Imagine an electrical power plant small enough to be delivered by truck, simple enough to be fully operational in a few days, and energetic enough to power a small town for a decade or more without refueling. It can provide electricity to remote communities, hardware installations, and deployed military bases. It can protect critical infrastructure like hospitals from reliance on the electrical grid. It runs with minimal moving parts, continuously self-regulates to match changing electrical demand, and produces zero greenhouse-gas emissions. It’s coming soon to the places that need it. But where does it come from?
Mars.
Working in partnership with NASA, Los Alamos scientists recently unveiled Kilopower: a small, fully automated nuclear power plant designed to operate continuously for decades on deep-space craft, on the moon, or on Mars—providing abundant and secure power for human exploration or colonization. [See “Power to the Planet” in the August 2018 issue of 1663.] But in an unusual twist, instead of just adapting an existing technology for use in space, the scientists went on to scale up the space technology for use on Earth. Because Kilopower was already designed to work safely and reliably in an exceedingly hostile and remote environment, it was a natural model for safe, reliable, and especially portable power for sensitive or remote locales here at home.
Thus, Megapower was born. Like its space-worthy predecessor, Megapower employs an entirely new kind of nuclear reactor, in which several pieces of specially arranged solid uranium undergo a fission chain reaction. The reaction generates heat (instead of, say, burning coal or gasoline), and that heat is delivered to an engine by a Los Alamos invention called a heat pipe. Whenever more power is needed, the heat pipe draws heat faster, cooling the reactor and therefore slightly shrinking the uranium. With the fissionable fuel now denser, the neutrons causing the chain reaction naturally encounter more nuclei to split, thus increasing the reaction rate; in this way, the reactor automatically increases power when it’s needed and, conversely, cuts power when it’s not.
This self-regulation also acts as a built-in safety guarantee. A conventional nuclear power plant constantly operates a network of valves and pumps to pipe in vast quantities of water from a nearby lake or river to cool the reactor; these components can potentially fail in an emergency. But Megapower is self-cooling; it requires no water and no specific safety subsystems to secure the reactor. Runaway reactions, such as those that might lead to a meltdown, are simply not possible because the reaction rate is always limited by the fact that rising temperature expands the solid fuel, thereby putting the brakes on the reaction.

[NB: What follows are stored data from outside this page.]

-- pv_equiv track=rewrite | github.com/MonLuc2a/YnovB2_PythonDataManipulation | TD1/td1.py | compte_mots_3_lettres
-- ===== SOURCE A (Python) =====
-- def compte_mots_3_lettres(sequence):
--     dico = {}
--     for i in range(len(sequence) - 2):
--         mot = sequence[i:i + 3]
--         if mot in dico:
--             dico[mot] += 1
--         else:
--             dico[mot] = 1
--     return dico
-- ===== SOURCE B (Python) =====
-- def compte_mots_3_lettres(sequence):
--     subs = [sequence[i:i + 3] for i in range(len(sequence) - 2)]
--     return {mot: subs.count(mot) for mot in dict.fromkeys(subs)}
-- ===== Notes on version B (the rewrite author's own statement) =====
-- stated objective: alternative
-- what changed: B replaces A's running-dict accumulation with a two-phase scheme: materialise the list of 3-letter substrings once, dedup it in first-occurrence order, and count each distinct key with list.count.
import Mathlib
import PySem

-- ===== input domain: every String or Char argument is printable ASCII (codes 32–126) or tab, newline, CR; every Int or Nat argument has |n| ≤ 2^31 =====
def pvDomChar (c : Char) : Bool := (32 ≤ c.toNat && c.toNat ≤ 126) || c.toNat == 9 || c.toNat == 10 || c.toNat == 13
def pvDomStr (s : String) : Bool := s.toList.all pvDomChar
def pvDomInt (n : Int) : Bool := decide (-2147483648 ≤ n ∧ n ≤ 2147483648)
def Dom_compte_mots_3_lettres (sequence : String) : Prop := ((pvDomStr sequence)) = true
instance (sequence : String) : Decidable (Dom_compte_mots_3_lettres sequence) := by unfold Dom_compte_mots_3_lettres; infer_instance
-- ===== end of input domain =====

-- B builds the substring list once, dedups it in first-occurrence order and counts each key,
-- instead of A's running dict updated during the scan (alternative decomposition, same result).

-- ===== PORT A =====
-- dico = {}; for i in range(len(sequence)-2): mot = sequence[i:i+3]; if mot in dico: dico[mot] += 1 else dico[mot] = 1
def compte_mots_3_lettres (sequence : String) : List (String × Int) :=
  let s := sequence.toList
  ((PySem.List.pyRange 0 ((s.length : Int) - 2) 1).foldl
    (fun (d : PySem.Dict String Int) i =>
      let mot := String.ofList (PySem.List.slice s (some i) (some (i + 3)))
      if d.contains mot then d.insert mot (d.getD mot 0 + 1) else d.insert mot 1)
    PySem.Dict.empty).items

-- ===== PORT B =====
-- subs = [sequence[i:i+3] for i in range(len(sequence)-2)]; {mot: subs.count(mot) for mot in dict.fromkeys(subs)}
def compte_mots_3_lettres_alt (sequence : String) : List (String × Int) :=
  let s := sequence.toList
  let subs := (PySem.List.pyRange 0 ((s.length : Int) - 2) 1).map
    (fun i => String.ofList (PySem.List.slice s (some i) (some (i + 3))))
  (PySem.List.dedup subs).map (fun mot => (mot, (subs.count mot : Int)))

-- ===== PRECONDITION & SPEC =====
def Spec_compte_mots_3_lettres (sequence : String) (out : List (String × Int)) : Prop := out = compte_mots_3_lettres_alt sequence
instance (sequence : String) (out : List (String × Int)) : Decidable (Spec_compte_mots_3_lettres sequence out) := by unfold Spec_compte_mots_3_lettres; infer_instance

-- ===== CLAIM (what is proved, stated in full; the proofs are below) =====
def Claim_equal_compte_mots_3_lettres : Prop := ∀ (sequence : String), Dom_compte_mots_3_lettres sequence → Spec_compte_mots_3_lettres sequence (compte_mots_3_lettres sequence)

-- ===== LEMMAS AND PROOFS =====

-- A's loop over the indices, with each substring computed in place, yields exactly the items of
-- the counter of the substring list: B's dedup-then-count list.
theorem pv_fold (l : List Int) (g : Int -> String) :
    (l.foldl (fun (d : PySem.Dict String Int) i =>
        if d.contains (g i) then d.insert (g i) (d.getD (g i) 0 + 1) else d.insert (g i) 1)
      PySem.Dict.empty).items
    = (PySem.List.dedup (l.map g)).map (fun m => (m, ((l.map g).count m : Int))) := by
  have hstep : (fun (d : PySem.Dict String Int) i =>
        if d.contains (g i) then d.insert (g i) (d.getD (g i) 0 + 1) else d.insert (g i) 1)
      = (fun d i => (fun (d : PySem.Dict String Int) mot => d.insert mot (d.getD mot 0 + 1)) d (g i)) := by
    funext d i
    by_cases h : d.contains (g i) = true
    · simp [h]
    · simp only [Bool.not_eq_true] at h
      simp [h, PySem.Dict.getD_of_not_contains]
  have h2 : (l.map g).foldl (fun (d : PySem.Dict String Int) mot => d.insert mot (d.getD mot 0 + 1)) PySem.Dict.empty
      = l.foldl (fun d i => (fun (d : PySem.Dict String Int) mot => d.insert mot (d.getD mot 0 + 1)) d (g i)) PySem.Dict.empty :=
    List.foldl_map ..
  rw [hstep, ← h2, PySem.Dict.foldl_insert_getD_add_one_eq_counter,
    PySem.Dict.items_counter, PySem.List.dedup_eq_ofList]

-- ===== VERDICT (by name: the statement is the Claim_ definition above) =====
theorem compte_mots_3_lettres_spec : Claim_equal_compte_mots_3_lettres := by
  intro sequence _
  exact pv_fold (PySem.List.pyRange 0 ((sequence.toList.length : Int) - 2) 1)
    (fun i => String.ofList (PySem.List.slice sequence.toList (some i) (some (i + 3))))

Los Alamos has partnered with Westinghouse, a major producer of nuclear (and nonnuclear) power plants, to refine the design and manufacture the plants under the name eVincitm. For safety, reliability, portability, and ease-of-use that’s sufficient for operation on another planet, it will have the Los Alamos-designed reactor core and heat-pipe systems. For efficiency and economy appropriate to Earth-bound applications, it will have a Westinghouse engine-generator system to convert reactor heat into electricity.
The unit is designed to be modular and produce about 10 megawatts of electricity. That’s on the order of one hundredth of the maximum power output of a large nuclear power plant—plenty for a small town or remote research facility, such as a cluster of mountaintop observatories. A modest city like Santa Fe, New Mexico, with a residential population of 150,000, would probably require five to ten units. However, because Megapower is designed to sacrifice economy of scale in favor of versatility, the electricity would be somewhat more expensive than typical grid-based power. Therefore, the technology would be better suited for isolated and specialized applications requiring significant uninterrupted power than for existing grid-connected cities.

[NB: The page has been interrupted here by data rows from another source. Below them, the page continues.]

-- pv_equiv track=rewrite | github.com/BenWRees/simopt | WSC_Code/CoD_code.py | ASTRO_DF_refined_design_pts
-- ===== SOURCE A (Python) =====
-- def ASTRO_DF_refined_design_pts(dimension:int) -> list[tuple[int, int]] :
--     """
--     Returns a list of total design points sampled per iteration at each dimension
--     in the refined ASTRO-DF that samples 2n+2 design points per iteration but some iterations
--     sample 2n design points (when reuse is possible).
--     """
--     iterations = list(range(1, 101))
--     best_sum_design_pts_iter = lambda d : 2*d+2 + sum([2*d for _ in iterations[1:]])
--     worst_sum_design_pts_iter = lambda d : sum([2*d + 2 for _ in iterations])
--     best_case = [best_sum_design_pts_iter(n) for n in range(1,dimension+1)]
--     worst_case = [worst_sum_design_pts_iter(n) for n in range(1,dimension+1)]
--
--
--     worst_and_best_case = [(a,b) for a, b in zip(worst_case, best_case)]
--     return worst_and_best_case
-- ===== SOURCE B (Python) =====
-- def ASTRO_DF_refined_design_pts(dimension: int) -> list[tuple[int, int]]:
--     """Closed form: 100 iterations of 2n+2 gives worst 200n+200; one 2n+2 plus 99 of 2n gives best 200n+2."""
--     return [(200 * n + 200, 200 * n + 2) for n in range(1, dimension + 1)]
-- ===== Notes on version B (the rewrite author's own statement) =====
-- stated objective: faster
-- what changed: Replaces the materialized iterations list and the per-dimension lambda summations by closed-form arithmetic (200n+200, 200n+2) emitted directly in one comprehension.
import Mathlib
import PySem

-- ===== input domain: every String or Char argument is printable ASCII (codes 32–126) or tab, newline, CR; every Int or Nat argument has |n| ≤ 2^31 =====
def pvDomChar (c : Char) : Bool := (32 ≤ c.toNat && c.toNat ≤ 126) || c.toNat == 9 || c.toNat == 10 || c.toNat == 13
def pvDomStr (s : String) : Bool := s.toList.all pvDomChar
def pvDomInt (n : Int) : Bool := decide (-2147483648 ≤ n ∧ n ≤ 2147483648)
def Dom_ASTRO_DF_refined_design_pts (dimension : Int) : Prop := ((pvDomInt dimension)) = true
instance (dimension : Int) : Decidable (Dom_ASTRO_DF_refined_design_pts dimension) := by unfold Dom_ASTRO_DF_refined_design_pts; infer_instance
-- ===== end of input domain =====

-- B replaces the 100-element iteration list and the per-dimension summations by the
-- closed-form counts (200n+200, 200n+2); objective: simpler.

-- ===== PORT A =====
def ASTRO_DF_refined_design_pts (dimension : Int) : List (Int × Int) :=
  let iterations : List Int := PySem.List.pyRange 1 101 1
  let best_sum_design_pts_iter : Int → Int :=
    fun d => 2 * d + 2 + ((PySem.List.slice iterations (some 1) none).map (fun _ => 2 * d)).sum
  let worst_sum_design_pts_iter : Int → Int :=
    fun d => (iterations.map (fun _ => 2 * d + 2)).sum
  let best_case := (PySem.List.pyRange 1 (dimension + 1) 1).map best_sum_design_pts_iter
  let worst_case := (PySem.List.pyRange 1 (dimension + 1) 1).map worst_sum_design_pts_iter
  (worst_case.zip best_case).map (fun p => (p.1, p.2))

-- ===== PORT B =====
def ASTRO_DF_refined_design_pts_alt (dimension : Int) : List (Int × Int) :=
  (PySem.List.pyRange 1 (dimension + 1) 1).map (fun n => (200 * n + 200, 200 * n + 2))

-- ===== PRECONDITION & SPEC =====
def Spec_ASTRO_DF_refined_design_pts (dimension : Int) (out : List (Int × Int)) : Prop := out = ASTRO_DF_refined_design_pts_alt dimension
instance (dimension : Int) (out : List (Int × Int)) : Decidable (Spec_ASTRO_DF_refined_design_pts dimension out) := by unfold Spec_ASTRO_DF_refined_design_pts; infer_instance

-- ===== CLAIM (what is proved, stated in full; the proofs are below) =====
def Claim_equal_ASTRO_DF_refined_design_pts : Prop := ∀ (dimension : Int), Dom_ASTRO_DF_refined_design_pts dimension → Spec_ASTRO_DF_refined_design_pts dimension (ASTRO_DF_refined_design_pts dimension)

-- ===== LEMMAS AND PROOFS =====

theorem astro_iter_sum (d : Int) :
    ((PySem.List.pyRange 1 101 1).map (fun _ => 2 * d + 2)).sum = 200 * d + 200 := by
  rw [PySem.List.sum_map_const_int]
  rw [PySem.List.length_pyRange_one]
  norm_num; ring

theorem astro_best_sum (d : Int) :
    2 * d + 2 + ((PySem.List.slice (PySem.List.pyRange 1 101 1) (some 1) none).map
      (fun _ => 2 * d)).sum = 200 * d + 2 := by
  have h : PySem.List.slice (PySem.List.pyRange 1 101 1) (some (1:Int)) none
      = (PySem.List.pyRange 1 101 1).drop 1 := by
    exact_mod_cast PySem.List.slice_from_natCast (PySem.List.pyRange 1 101 1) 1
  rw [h, PySem.List.sum_map_const_int]
  have hl : ((PySem.List.pyRange 1 101 1).drop 1).length = 99 := by
    simp [PySem.List.length_pyRange_one]
  rw [hl]; ring

-- ===== VERDICT (by name: the statement is the Claim_ definition above) =====
theorem ASTRO_DF_refined_design_pts_spec : Claim_equal_ASTRO_DF_refined_design_pts := by
  intro dimension _
  unfold Spec_ASTRO_DF_refined_design_pts ASTRO_DF_refined_design_pts ASTRO_DF_refined_design_pts_alt
  simp only [List.zip_map', List.map_map]
  refine List.map_congr_left (fun n _ => ?_)
  simp only [Function.comp]
  rw [astro_iter_sum, astro_best_sum]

The Los Alamos team is currently maturing designs, testing materials, and exploring manufacturing options, with component and systems testing not far behind. If all goes according to plan, then anyone looking to retire off-grid with ten thousand households’ worth of stable, automated power (and, not for nothing, a security perimeter suitable for safeguarding uranium) could see the ideal technology come online in as little as five years.